**PROBLEM**:
Lines to return, exactly: from the line with "(fun v kc =>" to the line with "set s := PySem.List.sorted" in the entries below, both included.
(Beginning of ENTRIES PROVIDED)
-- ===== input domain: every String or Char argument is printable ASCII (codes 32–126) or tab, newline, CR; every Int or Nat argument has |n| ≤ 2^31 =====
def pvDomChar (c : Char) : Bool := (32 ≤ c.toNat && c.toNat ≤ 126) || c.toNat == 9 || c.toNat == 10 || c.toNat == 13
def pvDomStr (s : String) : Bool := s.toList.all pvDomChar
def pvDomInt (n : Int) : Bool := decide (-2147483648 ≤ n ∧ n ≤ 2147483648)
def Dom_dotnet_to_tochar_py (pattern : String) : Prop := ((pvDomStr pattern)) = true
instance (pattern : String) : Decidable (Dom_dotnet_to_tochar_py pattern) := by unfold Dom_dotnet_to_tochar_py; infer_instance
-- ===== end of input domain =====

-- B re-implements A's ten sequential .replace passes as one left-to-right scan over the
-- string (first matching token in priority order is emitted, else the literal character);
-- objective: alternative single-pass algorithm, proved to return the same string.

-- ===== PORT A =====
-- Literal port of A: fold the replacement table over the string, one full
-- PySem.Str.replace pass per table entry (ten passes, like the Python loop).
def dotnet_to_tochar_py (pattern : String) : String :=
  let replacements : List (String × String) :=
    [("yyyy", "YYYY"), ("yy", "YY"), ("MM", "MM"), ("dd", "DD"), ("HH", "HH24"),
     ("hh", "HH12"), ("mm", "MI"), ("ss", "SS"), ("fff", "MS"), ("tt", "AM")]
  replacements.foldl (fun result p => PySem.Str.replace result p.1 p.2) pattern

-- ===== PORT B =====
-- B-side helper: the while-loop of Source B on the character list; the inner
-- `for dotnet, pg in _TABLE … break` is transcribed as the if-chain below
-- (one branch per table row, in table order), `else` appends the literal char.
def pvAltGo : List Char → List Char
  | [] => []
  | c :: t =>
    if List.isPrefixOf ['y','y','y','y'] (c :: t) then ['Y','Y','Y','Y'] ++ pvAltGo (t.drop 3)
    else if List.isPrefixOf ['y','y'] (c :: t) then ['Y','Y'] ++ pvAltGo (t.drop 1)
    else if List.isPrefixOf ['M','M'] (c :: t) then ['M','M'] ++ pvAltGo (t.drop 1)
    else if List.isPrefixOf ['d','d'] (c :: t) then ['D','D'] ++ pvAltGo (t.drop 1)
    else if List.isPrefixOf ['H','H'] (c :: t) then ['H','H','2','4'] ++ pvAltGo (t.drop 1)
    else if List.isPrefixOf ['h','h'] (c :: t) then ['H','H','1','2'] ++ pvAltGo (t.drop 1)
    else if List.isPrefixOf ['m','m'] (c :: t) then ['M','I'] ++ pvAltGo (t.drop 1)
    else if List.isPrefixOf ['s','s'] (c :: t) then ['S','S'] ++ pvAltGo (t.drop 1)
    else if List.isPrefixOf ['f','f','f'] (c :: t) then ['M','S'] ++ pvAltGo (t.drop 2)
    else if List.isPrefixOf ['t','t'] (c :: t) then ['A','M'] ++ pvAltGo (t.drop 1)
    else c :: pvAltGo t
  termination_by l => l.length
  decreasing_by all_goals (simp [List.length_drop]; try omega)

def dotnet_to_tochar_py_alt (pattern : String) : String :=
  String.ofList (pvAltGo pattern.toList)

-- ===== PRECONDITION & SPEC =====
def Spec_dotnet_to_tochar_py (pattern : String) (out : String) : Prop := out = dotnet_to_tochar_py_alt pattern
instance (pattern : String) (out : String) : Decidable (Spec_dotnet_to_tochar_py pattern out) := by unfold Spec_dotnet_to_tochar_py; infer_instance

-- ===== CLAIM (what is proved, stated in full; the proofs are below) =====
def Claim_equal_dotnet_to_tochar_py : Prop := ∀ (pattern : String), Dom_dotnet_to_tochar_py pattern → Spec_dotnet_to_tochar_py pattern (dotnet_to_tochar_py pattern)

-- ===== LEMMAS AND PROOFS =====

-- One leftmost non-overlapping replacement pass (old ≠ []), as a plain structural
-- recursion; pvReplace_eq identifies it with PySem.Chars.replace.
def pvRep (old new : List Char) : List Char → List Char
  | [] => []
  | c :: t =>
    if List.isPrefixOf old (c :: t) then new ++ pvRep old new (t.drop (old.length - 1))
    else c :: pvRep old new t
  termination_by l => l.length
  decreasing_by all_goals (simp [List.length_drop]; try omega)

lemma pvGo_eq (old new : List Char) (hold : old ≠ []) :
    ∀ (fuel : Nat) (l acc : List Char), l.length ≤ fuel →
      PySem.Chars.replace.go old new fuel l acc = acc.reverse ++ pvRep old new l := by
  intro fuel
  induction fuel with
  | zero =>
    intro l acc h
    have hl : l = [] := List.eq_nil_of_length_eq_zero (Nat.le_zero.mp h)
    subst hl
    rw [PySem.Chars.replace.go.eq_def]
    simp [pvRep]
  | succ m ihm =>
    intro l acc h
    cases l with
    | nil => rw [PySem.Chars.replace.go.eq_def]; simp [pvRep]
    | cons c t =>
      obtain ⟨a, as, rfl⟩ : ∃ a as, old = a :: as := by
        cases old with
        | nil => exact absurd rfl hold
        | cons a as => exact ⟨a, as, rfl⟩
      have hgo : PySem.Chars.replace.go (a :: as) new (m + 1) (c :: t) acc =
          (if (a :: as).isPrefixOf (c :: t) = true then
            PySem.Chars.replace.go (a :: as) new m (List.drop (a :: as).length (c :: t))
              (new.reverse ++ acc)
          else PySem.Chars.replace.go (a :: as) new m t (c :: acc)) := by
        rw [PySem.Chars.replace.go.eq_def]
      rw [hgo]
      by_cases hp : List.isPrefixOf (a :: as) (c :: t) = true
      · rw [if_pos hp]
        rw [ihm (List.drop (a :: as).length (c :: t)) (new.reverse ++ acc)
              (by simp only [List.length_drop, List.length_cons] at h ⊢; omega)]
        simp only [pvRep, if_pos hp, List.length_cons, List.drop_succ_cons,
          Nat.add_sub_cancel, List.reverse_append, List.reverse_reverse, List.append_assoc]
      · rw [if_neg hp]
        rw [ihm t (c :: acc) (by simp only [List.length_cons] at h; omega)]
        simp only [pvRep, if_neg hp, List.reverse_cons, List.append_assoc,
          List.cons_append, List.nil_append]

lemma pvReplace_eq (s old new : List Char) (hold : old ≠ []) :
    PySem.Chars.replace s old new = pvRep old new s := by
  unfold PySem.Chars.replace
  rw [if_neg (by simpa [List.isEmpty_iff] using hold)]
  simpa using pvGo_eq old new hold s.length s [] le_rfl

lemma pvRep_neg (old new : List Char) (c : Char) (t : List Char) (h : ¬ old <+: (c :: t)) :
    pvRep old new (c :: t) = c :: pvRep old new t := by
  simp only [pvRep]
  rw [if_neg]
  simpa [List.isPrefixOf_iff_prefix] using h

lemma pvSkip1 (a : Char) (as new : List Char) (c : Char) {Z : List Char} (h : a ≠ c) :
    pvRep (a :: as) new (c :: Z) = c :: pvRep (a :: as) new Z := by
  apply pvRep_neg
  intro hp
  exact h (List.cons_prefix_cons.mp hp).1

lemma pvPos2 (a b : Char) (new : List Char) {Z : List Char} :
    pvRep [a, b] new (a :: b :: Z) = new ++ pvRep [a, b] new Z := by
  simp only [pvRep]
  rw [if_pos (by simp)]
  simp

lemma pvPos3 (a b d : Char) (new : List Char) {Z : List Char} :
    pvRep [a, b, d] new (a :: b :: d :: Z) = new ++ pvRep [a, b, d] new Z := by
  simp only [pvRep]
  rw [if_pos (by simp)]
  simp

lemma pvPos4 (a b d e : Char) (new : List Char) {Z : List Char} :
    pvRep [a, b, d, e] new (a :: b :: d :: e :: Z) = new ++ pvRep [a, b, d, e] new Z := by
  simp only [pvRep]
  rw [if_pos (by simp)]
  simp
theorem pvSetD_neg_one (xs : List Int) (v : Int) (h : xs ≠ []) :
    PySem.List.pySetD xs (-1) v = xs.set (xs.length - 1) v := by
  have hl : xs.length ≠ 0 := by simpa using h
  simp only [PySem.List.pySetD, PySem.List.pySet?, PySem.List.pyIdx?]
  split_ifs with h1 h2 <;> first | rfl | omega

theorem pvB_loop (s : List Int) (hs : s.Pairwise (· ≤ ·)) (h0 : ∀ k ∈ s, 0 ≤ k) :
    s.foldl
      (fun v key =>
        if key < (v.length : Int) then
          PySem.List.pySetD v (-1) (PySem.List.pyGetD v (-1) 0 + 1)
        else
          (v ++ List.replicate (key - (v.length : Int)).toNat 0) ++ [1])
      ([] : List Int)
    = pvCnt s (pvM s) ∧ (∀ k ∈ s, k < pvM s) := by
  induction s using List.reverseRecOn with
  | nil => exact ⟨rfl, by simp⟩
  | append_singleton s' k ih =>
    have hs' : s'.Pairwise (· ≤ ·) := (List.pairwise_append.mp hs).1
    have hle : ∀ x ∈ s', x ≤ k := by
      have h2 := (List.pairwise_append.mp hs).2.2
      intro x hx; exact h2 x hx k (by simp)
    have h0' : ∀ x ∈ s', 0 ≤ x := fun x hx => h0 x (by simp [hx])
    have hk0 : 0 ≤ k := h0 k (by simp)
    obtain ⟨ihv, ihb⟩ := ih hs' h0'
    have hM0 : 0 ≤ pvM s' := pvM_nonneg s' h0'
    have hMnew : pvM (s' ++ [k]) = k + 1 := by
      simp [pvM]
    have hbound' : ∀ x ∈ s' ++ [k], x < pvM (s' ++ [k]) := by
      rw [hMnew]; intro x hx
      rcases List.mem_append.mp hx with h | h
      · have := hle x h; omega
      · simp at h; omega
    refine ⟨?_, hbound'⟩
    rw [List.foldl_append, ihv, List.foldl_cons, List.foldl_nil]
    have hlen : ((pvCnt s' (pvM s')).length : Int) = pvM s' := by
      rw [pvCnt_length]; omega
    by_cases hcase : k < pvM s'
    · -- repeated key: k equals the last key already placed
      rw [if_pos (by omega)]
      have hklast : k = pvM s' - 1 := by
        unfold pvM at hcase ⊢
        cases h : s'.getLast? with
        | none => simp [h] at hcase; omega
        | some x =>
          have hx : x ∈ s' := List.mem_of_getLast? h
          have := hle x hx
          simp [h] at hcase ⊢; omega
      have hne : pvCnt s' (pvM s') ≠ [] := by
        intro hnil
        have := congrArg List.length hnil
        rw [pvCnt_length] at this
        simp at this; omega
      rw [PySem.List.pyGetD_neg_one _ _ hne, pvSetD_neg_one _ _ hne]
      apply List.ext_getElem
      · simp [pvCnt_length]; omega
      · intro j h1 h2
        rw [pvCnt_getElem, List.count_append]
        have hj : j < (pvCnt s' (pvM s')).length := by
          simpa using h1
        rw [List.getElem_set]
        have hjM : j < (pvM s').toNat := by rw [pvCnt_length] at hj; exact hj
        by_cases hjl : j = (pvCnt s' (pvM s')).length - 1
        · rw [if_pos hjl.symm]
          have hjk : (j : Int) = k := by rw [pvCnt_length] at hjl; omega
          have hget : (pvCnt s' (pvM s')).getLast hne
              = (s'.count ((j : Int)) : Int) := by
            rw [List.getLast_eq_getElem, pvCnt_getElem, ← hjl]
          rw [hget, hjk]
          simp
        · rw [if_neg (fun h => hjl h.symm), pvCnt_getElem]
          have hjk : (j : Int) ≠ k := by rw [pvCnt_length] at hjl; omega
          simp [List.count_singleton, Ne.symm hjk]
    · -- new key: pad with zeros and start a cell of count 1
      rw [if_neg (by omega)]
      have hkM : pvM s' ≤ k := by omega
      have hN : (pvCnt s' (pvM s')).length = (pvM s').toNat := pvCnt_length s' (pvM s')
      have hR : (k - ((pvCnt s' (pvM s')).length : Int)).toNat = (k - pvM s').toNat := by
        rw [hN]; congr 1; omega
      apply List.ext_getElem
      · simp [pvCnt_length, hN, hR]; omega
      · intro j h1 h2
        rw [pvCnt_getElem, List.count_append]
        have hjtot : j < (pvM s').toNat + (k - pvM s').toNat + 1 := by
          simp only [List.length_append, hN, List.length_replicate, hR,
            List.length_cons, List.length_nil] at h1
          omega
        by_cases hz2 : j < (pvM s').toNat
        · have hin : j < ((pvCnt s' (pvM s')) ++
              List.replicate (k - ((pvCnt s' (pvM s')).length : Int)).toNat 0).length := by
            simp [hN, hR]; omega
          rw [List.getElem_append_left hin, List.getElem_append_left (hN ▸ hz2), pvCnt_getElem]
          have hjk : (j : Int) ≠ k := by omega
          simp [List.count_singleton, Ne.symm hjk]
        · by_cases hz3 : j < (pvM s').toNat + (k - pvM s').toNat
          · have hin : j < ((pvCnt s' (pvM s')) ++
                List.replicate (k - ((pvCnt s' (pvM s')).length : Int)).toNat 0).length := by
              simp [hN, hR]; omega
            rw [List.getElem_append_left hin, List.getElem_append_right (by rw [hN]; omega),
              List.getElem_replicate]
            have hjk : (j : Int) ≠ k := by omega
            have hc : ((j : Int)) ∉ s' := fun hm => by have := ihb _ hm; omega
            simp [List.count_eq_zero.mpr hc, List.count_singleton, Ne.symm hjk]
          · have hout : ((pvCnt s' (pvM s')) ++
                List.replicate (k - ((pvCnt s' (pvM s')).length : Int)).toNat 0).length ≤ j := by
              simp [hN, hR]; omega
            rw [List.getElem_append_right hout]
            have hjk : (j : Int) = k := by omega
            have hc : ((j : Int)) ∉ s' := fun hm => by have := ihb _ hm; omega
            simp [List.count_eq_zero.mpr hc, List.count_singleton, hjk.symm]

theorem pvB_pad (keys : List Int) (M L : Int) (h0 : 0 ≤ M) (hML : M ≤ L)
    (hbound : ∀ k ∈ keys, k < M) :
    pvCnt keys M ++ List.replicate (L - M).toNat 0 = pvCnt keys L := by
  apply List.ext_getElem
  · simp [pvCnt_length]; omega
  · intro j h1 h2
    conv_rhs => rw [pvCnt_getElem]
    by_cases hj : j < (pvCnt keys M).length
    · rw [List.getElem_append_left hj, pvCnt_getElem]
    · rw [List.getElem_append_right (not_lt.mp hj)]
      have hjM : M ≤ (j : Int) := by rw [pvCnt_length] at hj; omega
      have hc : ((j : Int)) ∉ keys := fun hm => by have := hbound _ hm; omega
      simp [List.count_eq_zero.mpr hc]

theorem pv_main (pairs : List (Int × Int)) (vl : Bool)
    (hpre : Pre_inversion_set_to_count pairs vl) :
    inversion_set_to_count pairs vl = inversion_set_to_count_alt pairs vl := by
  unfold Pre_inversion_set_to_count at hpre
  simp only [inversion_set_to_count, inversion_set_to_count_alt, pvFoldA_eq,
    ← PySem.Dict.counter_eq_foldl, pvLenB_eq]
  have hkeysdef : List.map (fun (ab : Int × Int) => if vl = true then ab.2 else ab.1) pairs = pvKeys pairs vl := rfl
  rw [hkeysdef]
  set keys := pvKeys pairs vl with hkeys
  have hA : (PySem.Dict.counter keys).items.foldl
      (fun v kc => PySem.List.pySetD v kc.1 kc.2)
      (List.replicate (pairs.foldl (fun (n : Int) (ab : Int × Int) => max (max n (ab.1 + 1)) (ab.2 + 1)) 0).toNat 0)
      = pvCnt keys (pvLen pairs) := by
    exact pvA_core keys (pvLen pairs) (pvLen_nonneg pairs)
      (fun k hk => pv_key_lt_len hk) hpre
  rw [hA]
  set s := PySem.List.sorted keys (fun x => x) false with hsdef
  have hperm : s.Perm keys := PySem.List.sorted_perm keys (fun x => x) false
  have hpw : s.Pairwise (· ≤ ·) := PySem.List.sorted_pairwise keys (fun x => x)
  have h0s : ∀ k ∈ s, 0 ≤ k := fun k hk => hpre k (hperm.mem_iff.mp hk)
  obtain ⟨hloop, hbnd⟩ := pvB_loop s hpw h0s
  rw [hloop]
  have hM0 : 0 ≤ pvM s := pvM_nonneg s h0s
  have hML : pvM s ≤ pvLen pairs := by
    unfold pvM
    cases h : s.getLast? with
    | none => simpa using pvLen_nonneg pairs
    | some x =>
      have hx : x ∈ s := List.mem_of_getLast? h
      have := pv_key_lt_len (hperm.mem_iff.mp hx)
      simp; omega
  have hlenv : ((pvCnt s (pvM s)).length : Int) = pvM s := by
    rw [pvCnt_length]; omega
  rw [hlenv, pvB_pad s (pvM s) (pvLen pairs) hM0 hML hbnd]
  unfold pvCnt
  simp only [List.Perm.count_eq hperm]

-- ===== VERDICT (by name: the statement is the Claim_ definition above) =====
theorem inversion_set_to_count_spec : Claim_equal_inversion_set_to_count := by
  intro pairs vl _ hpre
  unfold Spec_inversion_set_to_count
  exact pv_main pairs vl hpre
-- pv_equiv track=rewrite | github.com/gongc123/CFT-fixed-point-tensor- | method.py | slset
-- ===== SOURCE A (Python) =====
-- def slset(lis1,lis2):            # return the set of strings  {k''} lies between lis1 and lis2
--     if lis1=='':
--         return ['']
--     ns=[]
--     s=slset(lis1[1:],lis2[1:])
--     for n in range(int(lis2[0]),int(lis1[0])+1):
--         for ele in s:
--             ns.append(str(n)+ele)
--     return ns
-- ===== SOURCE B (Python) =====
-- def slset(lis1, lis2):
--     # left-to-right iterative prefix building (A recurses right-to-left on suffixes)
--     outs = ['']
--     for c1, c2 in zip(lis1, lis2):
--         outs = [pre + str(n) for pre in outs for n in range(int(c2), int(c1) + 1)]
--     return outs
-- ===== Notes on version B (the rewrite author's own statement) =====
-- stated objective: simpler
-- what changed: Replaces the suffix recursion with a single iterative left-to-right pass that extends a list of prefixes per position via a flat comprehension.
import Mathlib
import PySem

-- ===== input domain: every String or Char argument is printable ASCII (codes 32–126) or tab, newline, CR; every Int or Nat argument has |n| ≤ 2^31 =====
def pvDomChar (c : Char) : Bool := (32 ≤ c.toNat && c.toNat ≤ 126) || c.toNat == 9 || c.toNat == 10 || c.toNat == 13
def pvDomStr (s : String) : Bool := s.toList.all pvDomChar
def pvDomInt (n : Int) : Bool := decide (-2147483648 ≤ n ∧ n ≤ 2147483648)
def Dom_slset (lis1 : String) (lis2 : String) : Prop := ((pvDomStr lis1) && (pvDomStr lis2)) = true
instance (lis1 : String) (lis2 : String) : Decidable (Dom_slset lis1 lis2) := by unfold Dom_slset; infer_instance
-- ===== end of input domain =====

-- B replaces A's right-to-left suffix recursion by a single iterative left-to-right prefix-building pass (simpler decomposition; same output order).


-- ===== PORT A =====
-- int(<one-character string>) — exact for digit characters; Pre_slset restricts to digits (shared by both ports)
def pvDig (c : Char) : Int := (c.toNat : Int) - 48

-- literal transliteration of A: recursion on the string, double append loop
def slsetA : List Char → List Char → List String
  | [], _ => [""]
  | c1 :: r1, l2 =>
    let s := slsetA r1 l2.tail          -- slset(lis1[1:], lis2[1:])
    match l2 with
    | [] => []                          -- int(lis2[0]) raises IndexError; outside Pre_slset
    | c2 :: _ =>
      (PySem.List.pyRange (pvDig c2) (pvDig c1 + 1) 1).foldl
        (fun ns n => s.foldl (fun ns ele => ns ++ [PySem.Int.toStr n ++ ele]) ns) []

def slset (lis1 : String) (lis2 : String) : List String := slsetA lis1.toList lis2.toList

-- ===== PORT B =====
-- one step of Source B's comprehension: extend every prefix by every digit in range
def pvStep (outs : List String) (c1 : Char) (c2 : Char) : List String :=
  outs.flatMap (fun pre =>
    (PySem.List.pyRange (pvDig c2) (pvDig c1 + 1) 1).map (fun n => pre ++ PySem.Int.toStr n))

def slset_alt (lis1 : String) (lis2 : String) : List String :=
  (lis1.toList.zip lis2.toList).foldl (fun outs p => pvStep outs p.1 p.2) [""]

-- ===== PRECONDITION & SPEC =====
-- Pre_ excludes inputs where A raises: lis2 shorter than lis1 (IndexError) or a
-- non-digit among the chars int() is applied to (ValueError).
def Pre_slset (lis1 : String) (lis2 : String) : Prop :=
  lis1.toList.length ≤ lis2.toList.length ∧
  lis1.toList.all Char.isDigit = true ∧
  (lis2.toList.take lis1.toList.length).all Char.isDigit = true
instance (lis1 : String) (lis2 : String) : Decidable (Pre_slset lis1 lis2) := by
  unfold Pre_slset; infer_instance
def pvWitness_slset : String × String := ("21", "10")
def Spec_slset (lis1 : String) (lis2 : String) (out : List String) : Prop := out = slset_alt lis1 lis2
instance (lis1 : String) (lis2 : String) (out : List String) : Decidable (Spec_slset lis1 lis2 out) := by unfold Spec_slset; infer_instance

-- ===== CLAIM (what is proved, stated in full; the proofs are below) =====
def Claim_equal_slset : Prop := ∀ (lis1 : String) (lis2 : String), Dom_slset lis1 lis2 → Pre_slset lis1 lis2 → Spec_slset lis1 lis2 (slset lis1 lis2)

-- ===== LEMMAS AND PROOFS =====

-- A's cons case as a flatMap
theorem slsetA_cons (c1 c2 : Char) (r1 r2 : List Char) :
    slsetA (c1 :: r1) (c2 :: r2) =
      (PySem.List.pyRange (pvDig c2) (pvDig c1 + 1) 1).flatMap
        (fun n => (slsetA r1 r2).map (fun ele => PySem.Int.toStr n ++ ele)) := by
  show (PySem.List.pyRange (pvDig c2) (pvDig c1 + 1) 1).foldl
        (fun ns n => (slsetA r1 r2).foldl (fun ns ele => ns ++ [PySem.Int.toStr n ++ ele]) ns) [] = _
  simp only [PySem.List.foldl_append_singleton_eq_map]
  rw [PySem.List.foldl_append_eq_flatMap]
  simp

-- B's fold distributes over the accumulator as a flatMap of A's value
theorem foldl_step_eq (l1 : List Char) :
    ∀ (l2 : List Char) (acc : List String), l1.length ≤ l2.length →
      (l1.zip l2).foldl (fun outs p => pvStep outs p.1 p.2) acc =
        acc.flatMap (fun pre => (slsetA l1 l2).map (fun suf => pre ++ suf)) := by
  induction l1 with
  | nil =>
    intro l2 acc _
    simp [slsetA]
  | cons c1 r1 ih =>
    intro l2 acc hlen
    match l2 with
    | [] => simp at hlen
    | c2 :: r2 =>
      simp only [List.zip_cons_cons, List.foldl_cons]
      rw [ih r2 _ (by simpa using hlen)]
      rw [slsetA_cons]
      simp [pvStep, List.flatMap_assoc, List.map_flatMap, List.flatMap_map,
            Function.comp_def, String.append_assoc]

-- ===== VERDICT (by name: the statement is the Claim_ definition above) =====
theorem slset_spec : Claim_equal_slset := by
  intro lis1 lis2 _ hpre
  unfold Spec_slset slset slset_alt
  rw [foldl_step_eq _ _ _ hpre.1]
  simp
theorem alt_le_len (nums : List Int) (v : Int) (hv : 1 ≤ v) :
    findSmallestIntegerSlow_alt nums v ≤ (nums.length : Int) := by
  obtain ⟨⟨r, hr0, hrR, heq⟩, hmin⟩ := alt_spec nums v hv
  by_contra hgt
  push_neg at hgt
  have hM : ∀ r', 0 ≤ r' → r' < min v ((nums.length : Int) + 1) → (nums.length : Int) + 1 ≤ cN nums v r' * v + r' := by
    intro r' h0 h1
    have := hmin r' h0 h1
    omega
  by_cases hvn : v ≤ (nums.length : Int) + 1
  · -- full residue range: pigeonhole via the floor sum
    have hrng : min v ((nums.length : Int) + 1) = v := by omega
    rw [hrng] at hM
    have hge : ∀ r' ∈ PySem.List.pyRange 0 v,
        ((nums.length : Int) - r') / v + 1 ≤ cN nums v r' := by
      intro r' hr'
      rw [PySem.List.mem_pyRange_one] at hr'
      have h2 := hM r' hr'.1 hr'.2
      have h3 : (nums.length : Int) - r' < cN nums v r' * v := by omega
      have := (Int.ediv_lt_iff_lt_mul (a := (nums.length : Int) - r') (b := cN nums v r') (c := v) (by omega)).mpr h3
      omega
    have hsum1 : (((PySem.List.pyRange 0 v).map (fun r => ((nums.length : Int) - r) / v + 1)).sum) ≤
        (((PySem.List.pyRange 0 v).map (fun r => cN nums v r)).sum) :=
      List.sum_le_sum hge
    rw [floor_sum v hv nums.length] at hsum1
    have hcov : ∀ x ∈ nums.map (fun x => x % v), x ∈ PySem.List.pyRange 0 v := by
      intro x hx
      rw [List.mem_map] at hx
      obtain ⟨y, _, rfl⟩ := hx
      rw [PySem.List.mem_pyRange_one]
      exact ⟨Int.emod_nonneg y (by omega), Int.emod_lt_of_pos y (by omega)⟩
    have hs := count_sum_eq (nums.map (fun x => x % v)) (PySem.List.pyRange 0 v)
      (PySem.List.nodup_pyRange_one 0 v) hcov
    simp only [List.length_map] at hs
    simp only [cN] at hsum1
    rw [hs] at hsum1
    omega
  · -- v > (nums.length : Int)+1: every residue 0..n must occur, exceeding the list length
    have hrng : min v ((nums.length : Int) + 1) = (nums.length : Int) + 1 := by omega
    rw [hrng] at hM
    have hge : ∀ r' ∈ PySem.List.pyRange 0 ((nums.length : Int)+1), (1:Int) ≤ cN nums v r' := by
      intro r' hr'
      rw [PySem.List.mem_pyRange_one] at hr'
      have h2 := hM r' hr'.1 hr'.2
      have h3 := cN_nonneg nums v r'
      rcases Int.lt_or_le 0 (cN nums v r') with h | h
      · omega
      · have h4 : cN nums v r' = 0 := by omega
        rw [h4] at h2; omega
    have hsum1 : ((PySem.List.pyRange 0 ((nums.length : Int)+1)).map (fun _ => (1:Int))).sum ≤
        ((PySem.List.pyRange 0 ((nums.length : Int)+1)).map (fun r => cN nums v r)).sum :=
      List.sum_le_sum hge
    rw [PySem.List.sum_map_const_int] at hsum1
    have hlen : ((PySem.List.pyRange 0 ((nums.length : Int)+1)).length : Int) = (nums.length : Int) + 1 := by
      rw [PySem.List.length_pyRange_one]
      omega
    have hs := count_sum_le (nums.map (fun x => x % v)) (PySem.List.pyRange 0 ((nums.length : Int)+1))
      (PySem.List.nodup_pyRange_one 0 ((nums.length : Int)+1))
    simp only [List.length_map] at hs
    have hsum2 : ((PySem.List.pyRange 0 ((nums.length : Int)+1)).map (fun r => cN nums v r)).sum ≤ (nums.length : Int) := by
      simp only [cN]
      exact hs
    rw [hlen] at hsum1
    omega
(End of ENTRIES PROVIDED)
**SOLUTION TO THE PROBLEM**:
      (fun v kc => PySem.List.pySetD v kc.1 kc.2)
      (List.replicate (pairs.foldl (fun (n : Int) (ab : Int × Int) => max (max n (ab.1 + 1)) (ab.2 + 1)) 0).toNat 0)
      = pvCnt keys (pvLen pairs) := by
    exact pvA_core keys (pvLen pairs) (pvLen_nonneg pairs)
      (fun k hk => pv_key_lt_len hk) hpre
  rw [hA]
  set s := PySem.List.sorted keys (fun x => x) false with hsdef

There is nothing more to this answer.